ChallengerML = lm(df.challenger$O.ring ~ df.challenger$Temp)
summary(ChallengerML)
##
## Call:
## lm(formula = df.challenger$O.ring ~ df.challenger$Temp)
##
## Residuals:
## Min 1Q Median 3Q Max
## -0.6582 -0.4389 -0.1594 0.1551 1.9058
##
## Coefficients:
## Estimate Std. Error t value Pr(>|t|)
## (Intercept) 4.79365 1.40926 3.402 0.00269 **
## df.challenger$Temp -0.06266 0.02016 -3.108 0.00532 **
## ---
## Signif. codes: 0 '***' 0.001 '**' 0.01 '*' 0.05 '.' 0.1 ' ' 1
##
## Residual standard error: 0.6673 on 21 degrees of freedom
## Multiple R-squared: 0.3151, Adjusted R-squared: 0.2825
## F-statistic: 9.661 on 1 and 21 DF, p-value: 0.005321
coef(ChallengerML)
## (Intercept) df.challenger$Temp
## 4.79365079 -0.06265873
abline(ChallengerML)

confint(ChallengerML)
## 2.5 % 97.5 %
## (Intercept) 1.8629349 7.72436672
## df.challenger$Temp -0.1045819 -0.02073552
t.test(x = df.challenger$O.ring, y = df.challenger$Temp, exact = FALSE, paired = TRUE)
##
## Paired t-test
##
## data: df.challenger$O.ring and df.challenger$Temp
## t = -44.043, df = 22, p-value < 2.2e-16
## alternative hypothesis: true difference in means is not equal to 0
## 95 percent confidence interval:
## -72.38559 -65.87528
## sample estimates:
## mean of the differences
## -69.13043
# We reject the null hypothesis. This means that the above hypothesis test would indicate that temperature has at least some effect on average per-launch O-ring failures. However, it does not tell us whether that effect is a positive or a negative correlation.
t.test(x = df.challenger$O.ring, y = df.challenger$Temp, alternative = "less")
##
## Welch Two Sample t-test
##
## data: df.challenger$O.ring and df.challenger$Temp
## t = -46.689, df = 22.548, p-value < 2.2e-16
## alternative hypothesis: true difference in means is less than 0
## 95 percent confidence interval:
## -Inf -66.59067
## sample estimates:
## mean of x mean of y
## 0.4347826 69.5652174
# According to this test, we reject the null hypothesis. This means that the above test indicates that the correlation between temperature and average o-ring failures per launch is less than 0. To put it another way, the colder the temperatures, the more expected average O-ring failures.

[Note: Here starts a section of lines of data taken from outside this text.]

-- pv_equiv track=rewrite | github.com/ofer1992/ofer1992.github.io | obsidian_markdown.py | _style_mentions
-- ===== SOURCE A (Python) =====
-- def _style_mentions(style: str | None, prop: str) -> bool:
--     if not style:
--         return False
--     prop = prop.lower()
--     for chunk in style.split(";"):
--         if chunk.strip().lower().startswith(prop):
--             return True
--     return False
-- ===== SOURCE B (Python) =====
-- def _style_mentions(style, prop):
--     if not style:
--         return False
--     p = prop.lower()
--     chunk = ""
--     for ch in style:
--         if ch == ";":
--             if chunk.strip().startswith(p):
--                 return True
--             chunk = ""
--         else:
--             chunk += ch.lower()
--     return chunk.strip().startswith(p)
-- ===== Notes on version B (the rewrite author's own statement) =====
-- stated objective: alternative
-- what changed: Replaces split(';') plus per-chunk strip/lower/startswith with a single character-level pass that lowercases as it goes, accumulates the current chunk and tests it at each ';' boundary, never building the list of chunks.
import Mathlib
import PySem

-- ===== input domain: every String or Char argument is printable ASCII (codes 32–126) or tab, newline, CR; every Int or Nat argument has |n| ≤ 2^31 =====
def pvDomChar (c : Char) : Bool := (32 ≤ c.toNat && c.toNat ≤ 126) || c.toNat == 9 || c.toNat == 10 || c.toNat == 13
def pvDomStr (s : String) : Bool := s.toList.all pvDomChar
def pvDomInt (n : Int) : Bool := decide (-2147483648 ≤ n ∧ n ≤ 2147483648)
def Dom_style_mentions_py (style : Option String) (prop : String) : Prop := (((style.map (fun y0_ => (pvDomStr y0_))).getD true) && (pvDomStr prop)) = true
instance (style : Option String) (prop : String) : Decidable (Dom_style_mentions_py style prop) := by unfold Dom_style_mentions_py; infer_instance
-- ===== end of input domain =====

-- B replaces split(";") + per-chunk strip/lower/startswith by a single character-level pass
-- that lowercases as it goes and tests the accumulated chunk at each ';' boundary (alternative, same cost).


-- ===== PORT A =====
-- the 'for chunk in …: if …: return True' loop, chunk list from style.split(";")
def styleAChunkLoop (p : List Char) : List (List Char) → Bool
  | [] => false
  | chunk :: rest =>
      if PySem.Chars.startswith (PySem.Chars.lower (PySem.Chars.strip chunk)) p then true
      else styleAChunkLoop p rest

def style_mentions_py (style : Option String) (prop : String) : Bool :=
  match style with
  | none => false                                   -- if not style: return False
  | some s =>
      if s = "" then false                          -- if not style: return False
      else
        let p := PySem.Chars.lower prop.toList      -- prop = prop.lower()
        styleAChunkLoop p (PySem.Chars.splitOn s.toList [';'])  -- style.split(";")

-- ===== PORT B =====
-- chunk.strip().startswith(p)
def styleBHit (chunk p : List Char) : Bool :=
  PySem.Chars.startswith (PySem.Chars.strip chunk) p

-- the 'for ch in style' loop, carrying the lowercased current chunk
def styleBLoop (p : List Char) : List Char → List Char → Bool
  | [], chunk => styleBHit chunk p
  | ch :: rest, chunk =>
      if ch = ';' then
        if styleBHit chunk p then true else styleBLoop p rest []
      else styleBLoop p rest (chunk ++ [PySem.Chars.lowerChar ch])

def style_mentions_py_alt (style : Option String) (prop : String) : Bool :=
  match style with
  | none => false
  | some s =>
      if s = "" then false
      else styleBLoop (PySem.Chars.lower prop.toList) s.toList []

-- ===== PRECONDITION & SPEC =====
def Spec_style_mentions_py (style : Option String) (prop : String) (out : Bool) : Prop := out = style_mentions_py_alt style prop
instance (style : Option String) (prop : String) (out : Bool) : Decidable (Spec_style_mentions_py style prop out) := by unfold Spec_style_mentions_py; infer_instance

-- ===== CLAIM (what is proved, stated in full; the proofs are below) =====
def Claim_equal_style_mentions_py : Prop := ∀ (style : Option String) (prop : String), Dom_style_mentions_py style prop → Spec_style_mentions_py style prop (style_mentions_py style prop)

-- ===== LEMMAS AND PROOFS =====

-- reference structural recursion for split(";")
def styleSplitRec : List Char → List (List Char)
  | [] => [[]]
  | c :: r => if c = ';' then [] :: styleSplitRec r
              else List.modifyHead (fun h => c :: h) (styleSplitRec r)

theorem modifyHead_id_list (L : List (List Char)) :
    List.modifyHead (fun h => h) L = L := by
  cases L <;> simp

theorem styleSplitRec_ne_nil (l : List Char) : styleSplitRec l ≠ [] := by
  cases l with
  | nil => simp [styleSplitRec]
  | cons c r =>
      simp only [styleSplitRec]
      split
      · simp
      · cases h : styleSplitRec r with
        | nil => exact absurd h (styleSplitRec_ne_nil r)
        | cons a t => simp

theorem splitOn_go_eq (fuel : Nat) (l cur : List Char) (acc : List (List Char))
    (hf : l.length < fuel) :
    PySem.Chars.splitOn.go [';'] fuel l cur acc =
      acc.reverse ++ List.modifyHead (fun h => cur.reverse ++ h) (styleSplitRec l) := by
  induction fuel generalizing l cur acc with
  | zero => omega
  | succ fuel ih =>
      cases l with
      | nil => simp [PySem.Chars.splitOn.go, styleSplitRec]
      | cons c r =>
          by_cases hc : c = ';'
          · subst hc
            have hpre : [';'].isPrefixOf (';' :: r) = true := by simp [List.isPrefixOf]
            simp only [PySem.Chars.splitOn.go, hpre, if_pos, List.length_cons,
              List.length_nil, List.drop_succ_cons, List.drop_zero]
            rw [ih r [] ((cur.reverse) :: acc) (by simpa using Nat.lt_of_succ_lt_succ hf)]
            simp [styleSplitRec, modifyHead_id_list]
          · have hpre : [';'].isPrefixOf (c :: r) = false := by
              simp [List.isPrefixOf]; exact fun h => hc h.symm
            simp only [PySem.Chars.splitOn.go, hpre]
            rw [if_neg (by simp)]
            rw [ih r (c :: cur) acc (by simpa using Nat.lt_of_succ_lt_succ hf)]
            obtain ⟨a, t, ht⟩ : ∃ a t, styleSplitRec r = a :: t := by
              cases h : styleSplitRec r with
              | nil => exact absurd h (styleSplitRec_ne_nil r)
              | cons a t => exact ⟨a, t, rfl⟩
            simp [styleSplitRec, hc, ht]

theorem splitOn_eq_splitRec (l : List Char) :
    PySem.Chars.splitOn l [';'] = styleSplitRec l := by
  unfold PySem.Chars.splitOn
  rw [splitOn_go_eq (l.length + 1) l [] [] (by omega)]
  simp [modifyHead_id_list]

-- lowering does not change whether a character is whitespace
theorem isspace_lowerChar (c : Char) :
    PySem.Chars.isspace (PySem.Chars.lowerChar c) = PySem.Chars.isspace c := by
  unfold PySem.Chars.lowerChar
  by_cases h : PySem.Chars.isupper c = true
  · have hn : 65 ≤ c.toNat ∧ c.toNat ≤ 90 := by
      unfold PySem.Chars.isupper at h
      simp only [Bool.and_eq_true, decide_eq_true_eq, Char.le_def,
        UInt32.le_iff_toNat_le] at h
      exact h
    have hv : (c.toNat + 32).isValidChar := Or.inl (by omega)
    have htn : (Char.ofNat (c.toNat + 32)).toNat = c.toNat + 32 := by
      unfold Char.ofNat
      rw [dif_pos hv]
      rfl
    simp only [h, if_true]
    unfold PySem.Chars.isspace
    rw [Bool.eq_iff_iff]
    simp only [Bool.or_eq_true, Bool.and_eq_true, decide_eq_true_eq]
    omega
  · simp [h]

theorem isspace_comp_lowerChar :
    (PySem.Chars.isspace ∘ PySem.Chars.lowerChar) = PySem.Chars.isspace :=
  funext isspace_lowerChar

theorem dropWhile_isspace_lower (m : List Char) :
    List.dropWhile PySem.Chars.isspace (List.map PySem.Chars.lowerChar m)
      = List.map PySem.Chars.lowerChar (List.dropWhile PySem.Chars.isspace m) := by
  rw [List.dropWhile_map, isspace_comp_lowerChar]

theorem strip_lower_comm (l : List Char) :
    PySem.Chars.strip (PySem.Chars.lower l) = PySem.Chars.lower (PySem.Chars.strip l) := by
  unfold PySem.Chars.strip PySem.Chars.lstrip PySem.Chars.rstrip PySem.Chars.lower
  rw [dropWhile_isspace_lower, ← List.map_reverse, dropWhile_isspace_lower, List.map_reverse]

-- A's chunk loop is an 'any' over the chunk list
theorem styleAChunkLoop_eq_any (p : List Char) (l : List (List Char)) :
    styleAChunkLoop p l
      = l.any (fun c => PySem.Chars.startswith (PySem.Chars.lower (PySem.Chars.strip c)) p) := by
  induction l with
  | nil => simp [styleAChunkLoop]
  | cons c t ih =>
      simp only [styleAChunkLoop, List.any_cons]
      split
      · simp [*]
      · simp [*]

-- the key loop invariant: B's character loop computes A's per-chunk 'any'
theorem styleBLoop_invariant (p : List Char) (s acc : List Char) :
    styleBLoop p s acc
      = (List.modifyHead (fun h => acc ++ h)
          ((styleSplitRec s).map PySem.Chars.lower)).any (fun c => styleBHit c p) := by
  induction s generalizing acc with
  | nil => simp [styleBLoop, styleSplitRec, PySem.Chars.lower]
  | cons c r ih =>
      by_cases hc : c = ';'
      · subst hc
        simp only [styleBLoop, styleSplitRec]
        rw [ih []]
        cases h : styleSplitRec r with
        | nil => exact absurd h (styleSplitRec_ne_nil r)
        | cons a t => simp [PySem.Chars.lower]
      · obtain ⟨a, t, ht⟩ : ∃ a t, styleSplitRec r = a :: t := by
          cases h : styleSplitRec r with
          | nil => exact absurd h (styleSplitRec_ne_nil r)
          | cons a t => exact ⟨a, t, rfl⟩
        simp only [styleBLoop, if_neg hc, styleSplitRec, ht,
          List.modifyHead_cons, List.map_cons, List.any_cons]
        rw [ih (acc ++ [PySem.Chars.lowerChar c])]
        simp [ht, PySem.Chars.lower]

-- ===== VERDICT (by name: the statement is the Claim_ definition above) =====
theorem style_mentions_py_spec : Claim_equal_style_mentions_py := by
  intro style prop _
  unfold Spec_style_mentions_py
  cases style with
  | none => rfl
  | some s =>
      unfold style_mentions_py style_mentions_py_alt
      by_cases hs : s = ""
      · simp [hs]
      · simp only [hs, if_false]
        rw [splitOn_eq_splitRec, styleAChunkLoop_eq_any, styleBLoop_invariant]
        cases h : styleSplitRec s.toList with
        | nil => exact absurd h (styleSplitRec_ne_nil s.toList)
        | cons a t =>
            simp only [List.map_cons, List.modifyHead_cons, List.nil_append, List.any_cons]
            congr 1
            · unfold styleBHit
              rw [strip_lower_comm]
            · rw [List.any_map]
              congr 1
              funext c
              unfold styleBHit
              simp only [Function.comp_apply]
              rw [strip_lower_comm]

# According to the tests that I have run, launch day temperature has a statistically significant effect of average O-ring failures. As temperatures decreases, O-ring failures increases. Specifically, it is reasonable to say that that for each degree lower, average failures increases by about .0627 per launch. A reasonable range for the effect of temperature is between about .0207 and about .1046 failures per degree of temperature lost.